President Bush asking a young helper why all the letters in his book looked extra funny.

President George W. Bush has had a children's library dedicated to him in Washington D.C., recognizing his passion for infantile literature.

The George W. Bush Presidential Library, situated near the childcare center at the Southern Methodist University in Dallas, will house the world's biggest collection of children's books, featuring - most controversially - a section of over 1,200 coloring books with no literary value at all.

All five living presidents - not least George Walker Bush who was specially microwaved into animation for the occasion - attended the ceremony, as did former Prime Minister Tony Blair, who is depicted reading a bedtime story to Bush in a portrait above the library's entrance.

President Bush, whose love of a good story was confirmed on September 11, 2001, when he continued reading The Pet Goat to the very end, despite being told a drone passenger plane had crashed into the World Trade Center. "I learned a lot that day," said Bush, when asked to reflect on that defining moment. "Everybody hated that goat because he ate everything all up.
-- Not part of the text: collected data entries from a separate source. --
-- pv_equiv track=rewrite | github.com/Sauvi/vaultmind | rag_engine.py | _is_legal_term
-- ===== SOURCE A (Python) =====
-- def _is_legal_term(word: str) -> bool:
--     legal_terms = {
--         "liability", "indemnif", "terminat", "breach", "warrant",
--         "confidential", "intellectual", "property", "arbitration",
--         "governing", "jurisdiction", "penalty", "damages", "obligation",
--         "covenant", "represent", "disclaim", "payment", "clause",
--         "agreement", "contract", "party", "parties", "effective",
--         "expir", "renew", "notice", "default", "assign", "force",
--     }
--     return any(word.startswith(t) for t in legal_terms)
-- ===== SOURCE B (Python) =====
-- def _is_legal_term(word: str) -> bool:
--     terms_by_len = {
--         5: {"party", "expir", "renew", "force"},
--         6: {"breach", "clause", "notice", "assign"},
--         7: {"warrant", "penalty", "damages", "payment", "parties", "default"},
--         8: {"indemnif", "terminat", "property", "covenant", "disclaim", "contract"},
--         9: {"liability", "governing", "represent", "agreement", "effective"},
--         10: {"obligation"},
--         11: {"arbitration"},
--         12: {"confidential", "intellectual", "jurisdiction"},
--     }
--     for n, group in terms_by_len.items():
--         if word[:n] in group:
--             return True
--     return False
-- ===== Notes on version B (the rewrite author's own statement) =====
-- stated objective: alternative
-- what changed: Instead of scanning all 30 terms and calling startswith on each, B keys the terms by length in a dict of sets and, for each of the 8 lengths, tests the word's prefix of that length for set membership.
import Mathlib
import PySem

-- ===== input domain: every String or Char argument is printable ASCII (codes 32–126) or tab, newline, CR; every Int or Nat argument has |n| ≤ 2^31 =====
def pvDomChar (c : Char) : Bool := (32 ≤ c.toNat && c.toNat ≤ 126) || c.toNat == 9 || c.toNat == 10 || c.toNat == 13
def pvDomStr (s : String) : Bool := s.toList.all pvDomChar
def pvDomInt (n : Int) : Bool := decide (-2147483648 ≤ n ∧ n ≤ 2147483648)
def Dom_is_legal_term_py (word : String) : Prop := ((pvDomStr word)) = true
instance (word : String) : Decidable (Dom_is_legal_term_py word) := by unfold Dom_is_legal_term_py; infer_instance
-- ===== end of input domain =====

-- B replaces A's startswith scan over the flat 30-term set with a dict keying the terms
-- by length; it probes the word's prefix of each of the 8 lengths against the matching
-- set (objective: alternative).

-- ===== PORT A =====
-- the literal set of legal terms from A (no duplicates; consumed only by order-insensitive `any`)
def pvLegalTerms : List String :=
  ["liability", "indemnif", "terminat", "breach", "warrant",
   "confidential", "intellectual", "property", "arbitration",
   "governing", "jurisdiction", "penalty", "damages", "obligation",
   "covenant", "represent", "disclaim", "payment", "clause",
   "agreement", "contract", "party", "parties", "effective",
   "expir", "renew", "notice", "default", "assign", "force"]

def is_legal_term_py (word : String) : Bool :=
  (PySem.Set.ofList pvLegalTerms).any (fun t => PySem.Str.startswith word t)

-- ===== PORT B =====
-- B's literal dict: terms keyed by their length (each value a set literal)
def pvTermsByLen : List (Int × List String) :=
  [(5,  PySem.Set.ofList ["party", "expir", "renew", "force"]),
   (6,  PySem.Set.ofList ["breach", "clause", "notice", "assign"]),
   (7,  PySem.Set.ofList ["warrant", "penalty", "damages", "payment", "parties", "default"]),
   (8,  PySem.Set.ofList ["indemnif", "terminat", "property", "covenant", "disclaim", "contract"]),
   (9,  PySem.Set.ofList ["liability", "governing", "represent", "agreement", "effective"]),
   (10, PySem.Set.ofList ["obligation"]),
   (11, PySem.Set.ofList ["arbitration"]),
   (12, PySem.Set.ofList ["confidential", "intellectual", "jurisdiction"])]

-- for n, group in terms_by_len.items(): if word[:n] in group: return True / return False
def pvByLenLoop (word : String) : List (Int × List String) → Bool
  | [] => false
  | (n, group) :: rest =>
      if PySem.Set.contains group (PySem.Str.slice word none (some n)) then true
      else pvByLenLoop word rest

def is_legal_term_py_alt (word : String) : Bool :=
  pvByLenLoop word pvTermsByLen

-- ===== PRECONDITION & SPEC =====
def Spec_is_legal_term_py (word : String) (out : Bool) : Prop := out = is_legal_term_py_alt word
instance (word : String) (out : Bool) : Decidable (Spec_is_legal_term_py word out) := by unfold Spec_is_legal_term_py; infer_instance

-- ===== CLAIM (what is proved, stated in full; the proofs are below) =====
def Claim_equal_is_legal_term_py : Prop := ∀ (word : String), Dom_is_legal_term_py word → Spec_is_legal_term_py word (is_legal_term_py word)

-- ===== LEMMAS AND PROOFS =====

-- A's set literal contains no duplicates, so set(...) is the list itself
theorem pv_ofList_terms : PySem.Set.ofList pvLegalTerms = pvLegalTerms := by decide

-- the early-return loop of B is an existential over the table
theorem pvByLenLoop_eq_true_iff (word : String) (tbl : List (Int × List String)) :
    pvByLenLoop word tbl = true ↔
      ∃ p ∈ tbl, PySem.Set.contains p.2 (PySem.Str.slice word none (some p.1)) = true := by
  induction tbl with
  | nil => simp [pvByLenLoop]
  | cons hd tl ih =>
      cases hd with
      | mk n g => simp [pvByLenLoop, ih]

-- every group member is a legal term of exactly the keyed length, and the keys are nonnegative
theorem pv_table_sound : ∀ p ∈ pvTermsByLen, 0 ≤ p.1 ∧
    ∀ t ∈ p.2, t ∈ pvLegalTerms ∧ (t.toList.length : Int) = p.1 := by decide

-- every legal term appears in the group keyed by its length
theorem pv_table_complete : ∀ t ∈ pvLegalTerms,
    ∃ p ∈ pvTermsByLen, p.1 = (t.toList.length : Int) ∧ t ∈ p.2 := by decide

-- word[:n] as a List Char take, for 0 ≤ n
theorem pv_slice_toList (word : String) (n : Int) (hn : 0 ≤ n) :
    (PySem.Str.slice word none (some n)).toList = word.toList.take n.toNat := by
  simp [PySem.Str.toList_slice, PySem.List.slice_to _ hn]

-- A's side, extensionally: some term is a prefix of word
theorem is_legal_term_py_eq_true_iff (word : String) :
    is_legal_term_py word = true ↔ ∃ t ∈ pvLegalTerms, t.toList <+: word.toList := by
  unfold is_legal_term_py
  rw [pv_ofList_terms]
  simp [List.any_eq_true, PySem.Chars.startswith_iff]

-- ===== VERDICT (by name: the statement is the Claim_ definition above) =====
theorem is_legal_term_py_spec : Claim_equal_is_legal_term_py := by
  intro word _
  unfold Spec_is_legal_term_py is_legal_term_py_alt
  rw [Bool.eq_iff_iff, is_legal_term_py_eq_true_iff, pvByLenLoop_eq_true_iff]
  constructor
  · rintro ⟨t, ht, hpre⟩
    obtain ⟨p, hp, hlen, htg⟩ := pv_table_complete t ht
    refine ⟨p, hp, ?_⟩
    have htake : t.toList = word.toList.take t.toList.length := List.prefix_iff_eq_take.mp hpre
    have hs : (PySem.Str.slice word none (some p.1)).toList = word.toList.take t.toList.length := by
      rw [hlen, pv_slice_toList word _ (Int.natCast_nonneg _), Int.toNat_natCast]
    have heq : PySem.Str.slice word none (some p.1) = t :=
      String.toList_injective (hs.trans htake.symm)
    rw [heq]
    exact (PySem.Set.contains_iff _ _).mpr htg
  · rintro ⟨p, hp, hmem⟩
    obtain ⟨hn0, hall⟩ := pv_table_sound p hp
    have hm := (PySem.Set.contains_iff _ _).mp hmem
    obtain ⟨hterm, _⟩ := hall _ hm
    refine ⟨_, hterm, ?_⟩
    rw [pv_slice_toList word p.1 hn0]
    exact List.take_prefix _ _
Except one little girl. She kept faith in that goat. And at the end of the story, the goat stops a burglar."

An awkward silence ensued, but was finally broken when Bush said, "Now let's check out the library!" a word which he rather sweetly pronounced "lie-berry" throughout the day.

The $260m library was dismissed by one local academic, Joanna Corey, as a “huge, glitzy, glamorous museum of spin,” but cannot be accused of shying away from the difficult questions surrounding Bush's presidency. An interactive feature inside offers young library members snippets of information that Mr Bush received during both 9/11 and Hurricane Katrina and then invites them to decide for themselves whether they want to speak to a grown-up about governmental policy, or read This Is Not My Hat.